▸ Task data:
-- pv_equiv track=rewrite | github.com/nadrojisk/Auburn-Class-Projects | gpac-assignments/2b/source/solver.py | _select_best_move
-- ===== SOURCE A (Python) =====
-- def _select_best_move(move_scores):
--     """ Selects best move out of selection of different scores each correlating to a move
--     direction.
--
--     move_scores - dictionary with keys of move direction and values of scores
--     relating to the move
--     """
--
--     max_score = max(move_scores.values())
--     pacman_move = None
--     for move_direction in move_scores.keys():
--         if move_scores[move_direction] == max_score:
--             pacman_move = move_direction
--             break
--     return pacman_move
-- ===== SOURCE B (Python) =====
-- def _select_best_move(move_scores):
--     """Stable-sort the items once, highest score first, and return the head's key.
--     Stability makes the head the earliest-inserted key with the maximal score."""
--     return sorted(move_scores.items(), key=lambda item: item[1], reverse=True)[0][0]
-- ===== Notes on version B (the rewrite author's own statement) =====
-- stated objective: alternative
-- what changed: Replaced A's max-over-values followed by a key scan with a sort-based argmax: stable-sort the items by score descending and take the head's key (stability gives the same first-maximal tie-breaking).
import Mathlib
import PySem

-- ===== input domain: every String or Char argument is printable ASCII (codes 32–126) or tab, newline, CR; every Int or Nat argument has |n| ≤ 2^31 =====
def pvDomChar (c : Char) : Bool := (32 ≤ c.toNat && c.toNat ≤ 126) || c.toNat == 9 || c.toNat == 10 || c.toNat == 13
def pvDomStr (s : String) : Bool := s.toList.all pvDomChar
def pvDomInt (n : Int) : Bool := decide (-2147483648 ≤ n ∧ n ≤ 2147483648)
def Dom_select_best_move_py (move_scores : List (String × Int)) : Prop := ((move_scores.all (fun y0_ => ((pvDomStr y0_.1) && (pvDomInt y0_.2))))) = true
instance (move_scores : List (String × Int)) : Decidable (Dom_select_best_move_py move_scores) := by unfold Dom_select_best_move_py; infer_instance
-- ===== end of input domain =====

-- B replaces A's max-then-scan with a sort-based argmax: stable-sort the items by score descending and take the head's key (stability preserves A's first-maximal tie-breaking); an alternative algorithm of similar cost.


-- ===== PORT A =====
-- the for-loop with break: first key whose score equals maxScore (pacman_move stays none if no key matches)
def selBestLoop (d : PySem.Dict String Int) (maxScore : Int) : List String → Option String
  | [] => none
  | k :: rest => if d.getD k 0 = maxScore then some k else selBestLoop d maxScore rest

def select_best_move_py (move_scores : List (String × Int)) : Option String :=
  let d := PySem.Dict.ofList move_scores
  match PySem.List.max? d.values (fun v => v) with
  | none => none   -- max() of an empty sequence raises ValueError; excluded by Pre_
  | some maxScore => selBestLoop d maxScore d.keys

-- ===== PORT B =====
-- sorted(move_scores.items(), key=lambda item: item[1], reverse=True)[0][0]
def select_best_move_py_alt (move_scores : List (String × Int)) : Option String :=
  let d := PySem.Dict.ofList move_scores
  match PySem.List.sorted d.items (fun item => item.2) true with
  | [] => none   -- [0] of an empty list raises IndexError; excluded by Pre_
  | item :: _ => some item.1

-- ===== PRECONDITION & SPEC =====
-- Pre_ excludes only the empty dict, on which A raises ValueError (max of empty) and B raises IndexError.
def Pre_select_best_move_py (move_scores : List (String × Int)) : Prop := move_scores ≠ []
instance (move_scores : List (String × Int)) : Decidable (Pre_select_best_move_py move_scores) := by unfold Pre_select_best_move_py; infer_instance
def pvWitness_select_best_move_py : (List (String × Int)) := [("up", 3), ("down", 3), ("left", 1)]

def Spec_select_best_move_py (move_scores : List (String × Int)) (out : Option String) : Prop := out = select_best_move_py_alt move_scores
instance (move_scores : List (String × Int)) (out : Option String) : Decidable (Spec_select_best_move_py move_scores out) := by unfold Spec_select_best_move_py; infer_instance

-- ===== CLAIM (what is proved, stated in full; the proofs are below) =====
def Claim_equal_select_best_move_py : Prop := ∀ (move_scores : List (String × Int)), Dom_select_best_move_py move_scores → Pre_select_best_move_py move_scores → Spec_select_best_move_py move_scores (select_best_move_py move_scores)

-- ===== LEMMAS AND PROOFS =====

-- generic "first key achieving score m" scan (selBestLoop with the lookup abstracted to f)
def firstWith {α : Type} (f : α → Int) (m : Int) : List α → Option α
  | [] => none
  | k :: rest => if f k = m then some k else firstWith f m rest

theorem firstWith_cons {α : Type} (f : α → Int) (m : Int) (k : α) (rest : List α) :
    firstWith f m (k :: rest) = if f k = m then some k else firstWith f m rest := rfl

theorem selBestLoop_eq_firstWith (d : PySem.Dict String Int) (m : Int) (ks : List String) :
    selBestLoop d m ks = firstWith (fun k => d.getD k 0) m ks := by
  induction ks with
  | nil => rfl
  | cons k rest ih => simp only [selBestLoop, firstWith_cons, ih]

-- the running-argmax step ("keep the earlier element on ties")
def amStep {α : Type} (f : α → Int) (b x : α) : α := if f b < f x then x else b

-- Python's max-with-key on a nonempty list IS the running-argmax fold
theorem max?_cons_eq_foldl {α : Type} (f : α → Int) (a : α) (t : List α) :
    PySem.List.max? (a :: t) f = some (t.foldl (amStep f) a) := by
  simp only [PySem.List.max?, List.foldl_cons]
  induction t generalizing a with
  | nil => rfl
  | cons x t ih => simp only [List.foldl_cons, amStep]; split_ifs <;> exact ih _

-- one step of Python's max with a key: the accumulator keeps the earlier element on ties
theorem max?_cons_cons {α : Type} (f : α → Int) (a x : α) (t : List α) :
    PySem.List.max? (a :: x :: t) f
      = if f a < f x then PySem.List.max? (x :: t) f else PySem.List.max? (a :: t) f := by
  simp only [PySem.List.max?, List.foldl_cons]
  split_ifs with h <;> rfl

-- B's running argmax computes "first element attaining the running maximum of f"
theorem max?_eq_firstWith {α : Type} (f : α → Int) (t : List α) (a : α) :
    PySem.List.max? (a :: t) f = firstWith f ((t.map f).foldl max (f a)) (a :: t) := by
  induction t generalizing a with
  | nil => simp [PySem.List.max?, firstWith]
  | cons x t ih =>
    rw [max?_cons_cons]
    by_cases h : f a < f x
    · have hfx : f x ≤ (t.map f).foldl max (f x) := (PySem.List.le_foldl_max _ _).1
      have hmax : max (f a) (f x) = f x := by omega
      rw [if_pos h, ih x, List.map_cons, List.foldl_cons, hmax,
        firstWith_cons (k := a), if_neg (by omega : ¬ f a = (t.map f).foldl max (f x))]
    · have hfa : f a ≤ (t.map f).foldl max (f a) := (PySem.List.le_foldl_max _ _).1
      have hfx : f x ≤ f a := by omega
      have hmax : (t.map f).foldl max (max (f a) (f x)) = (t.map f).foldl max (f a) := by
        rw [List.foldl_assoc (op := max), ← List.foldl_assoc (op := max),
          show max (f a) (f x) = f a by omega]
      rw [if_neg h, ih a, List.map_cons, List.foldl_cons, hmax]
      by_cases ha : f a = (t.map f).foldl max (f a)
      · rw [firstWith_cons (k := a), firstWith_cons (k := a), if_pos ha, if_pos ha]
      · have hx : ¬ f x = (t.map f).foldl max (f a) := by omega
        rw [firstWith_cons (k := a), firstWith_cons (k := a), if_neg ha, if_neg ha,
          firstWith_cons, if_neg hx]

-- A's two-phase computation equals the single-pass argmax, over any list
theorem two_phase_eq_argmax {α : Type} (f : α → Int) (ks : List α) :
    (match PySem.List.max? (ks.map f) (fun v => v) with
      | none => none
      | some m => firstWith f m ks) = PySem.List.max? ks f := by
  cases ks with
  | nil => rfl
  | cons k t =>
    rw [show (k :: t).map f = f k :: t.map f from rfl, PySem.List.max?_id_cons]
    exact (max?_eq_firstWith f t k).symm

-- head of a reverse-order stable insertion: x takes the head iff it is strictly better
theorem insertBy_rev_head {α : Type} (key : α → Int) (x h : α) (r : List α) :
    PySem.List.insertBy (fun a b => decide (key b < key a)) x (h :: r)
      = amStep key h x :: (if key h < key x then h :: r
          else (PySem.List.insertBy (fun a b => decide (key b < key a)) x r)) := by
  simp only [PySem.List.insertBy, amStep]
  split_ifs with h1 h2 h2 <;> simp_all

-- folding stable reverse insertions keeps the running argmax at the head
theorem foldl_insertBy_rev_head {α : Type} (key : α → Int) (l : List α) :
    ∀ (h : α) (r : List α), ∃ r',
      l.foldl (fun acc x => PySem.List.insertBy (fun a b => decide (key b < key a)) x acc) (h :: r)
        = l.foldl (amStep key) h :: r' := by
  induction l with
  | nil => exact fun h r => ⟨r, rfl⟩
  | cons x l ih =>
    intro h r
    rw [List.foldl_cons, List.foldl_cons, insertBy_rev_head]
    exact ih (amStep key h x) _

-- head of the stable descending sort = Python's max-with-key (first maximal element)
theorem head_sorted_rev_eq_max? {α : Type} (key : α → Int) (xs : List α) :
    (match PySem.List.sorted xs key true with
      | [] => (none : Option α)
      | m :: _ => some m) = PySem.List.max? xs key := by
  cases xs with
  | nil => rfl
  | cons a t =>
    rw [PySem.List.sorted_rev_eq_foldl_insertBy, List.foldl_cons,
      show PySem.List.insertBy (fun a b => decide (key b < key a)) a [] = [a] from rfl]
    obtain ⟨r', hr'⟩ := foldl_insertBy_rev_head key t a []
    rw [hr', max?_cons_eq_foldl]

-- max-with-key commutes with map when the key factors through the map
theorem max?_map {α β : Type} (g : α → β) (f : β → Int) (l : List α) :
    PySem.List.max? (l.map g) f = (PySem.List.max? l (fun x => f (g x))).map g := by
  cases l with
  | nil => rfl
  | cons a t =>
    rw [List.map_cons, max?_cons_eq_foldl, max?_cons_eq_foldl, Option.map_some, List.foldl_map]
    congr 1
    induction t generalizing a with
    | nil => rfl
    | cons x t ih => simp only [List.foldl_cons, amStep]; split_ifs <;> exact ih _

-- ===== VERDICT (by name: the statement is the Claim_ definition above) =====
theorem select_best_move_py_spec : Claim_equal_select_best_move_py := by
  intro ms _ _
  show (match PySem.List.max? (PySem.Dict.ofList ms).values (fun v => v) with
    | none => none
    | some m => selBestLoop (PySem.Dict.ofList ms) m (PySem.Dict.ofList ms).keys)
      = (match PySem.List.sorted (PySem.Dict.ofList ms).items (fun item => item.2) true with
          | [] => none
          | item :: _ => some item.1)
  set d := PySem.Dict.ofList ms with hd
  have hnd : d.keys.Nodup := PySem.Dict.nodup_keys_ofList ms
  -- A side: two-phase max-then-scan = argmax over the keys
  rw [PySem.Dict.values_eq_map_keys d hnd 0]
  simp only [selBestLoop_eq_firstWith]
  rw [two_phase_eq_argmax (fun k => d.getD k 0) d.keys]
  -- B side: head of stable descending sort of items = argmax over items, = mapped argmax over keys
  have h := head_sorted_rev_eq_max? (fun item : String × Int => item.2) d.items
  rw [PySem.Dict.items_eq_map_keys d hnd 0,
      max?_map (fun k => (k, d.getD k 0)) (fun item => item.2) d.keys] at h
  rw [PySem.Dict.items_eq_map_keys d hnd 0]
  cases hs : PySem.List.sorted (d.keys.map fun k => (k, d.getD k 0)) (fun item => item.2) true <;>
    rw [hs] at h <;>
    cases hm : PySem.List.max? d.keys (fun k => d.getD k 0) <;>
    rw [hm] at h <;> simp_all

▸ Action item:
Every line in the material above that has the word "exact" should be copied.

▸ Answer to the problem:
  | cons x t ih => simp only [List.foldl_cons, amStep]; split_ifs <;> exact ih _
    exact (max?_eq_firstWith f t k).symm
  | nil => exact fun h r => ⟨r, rfl⟩
    exact ih (amStep key h x) _
    | cons x t ih => simp only [List.foldl_cons, amStep]; split_ifs <;> exact ih _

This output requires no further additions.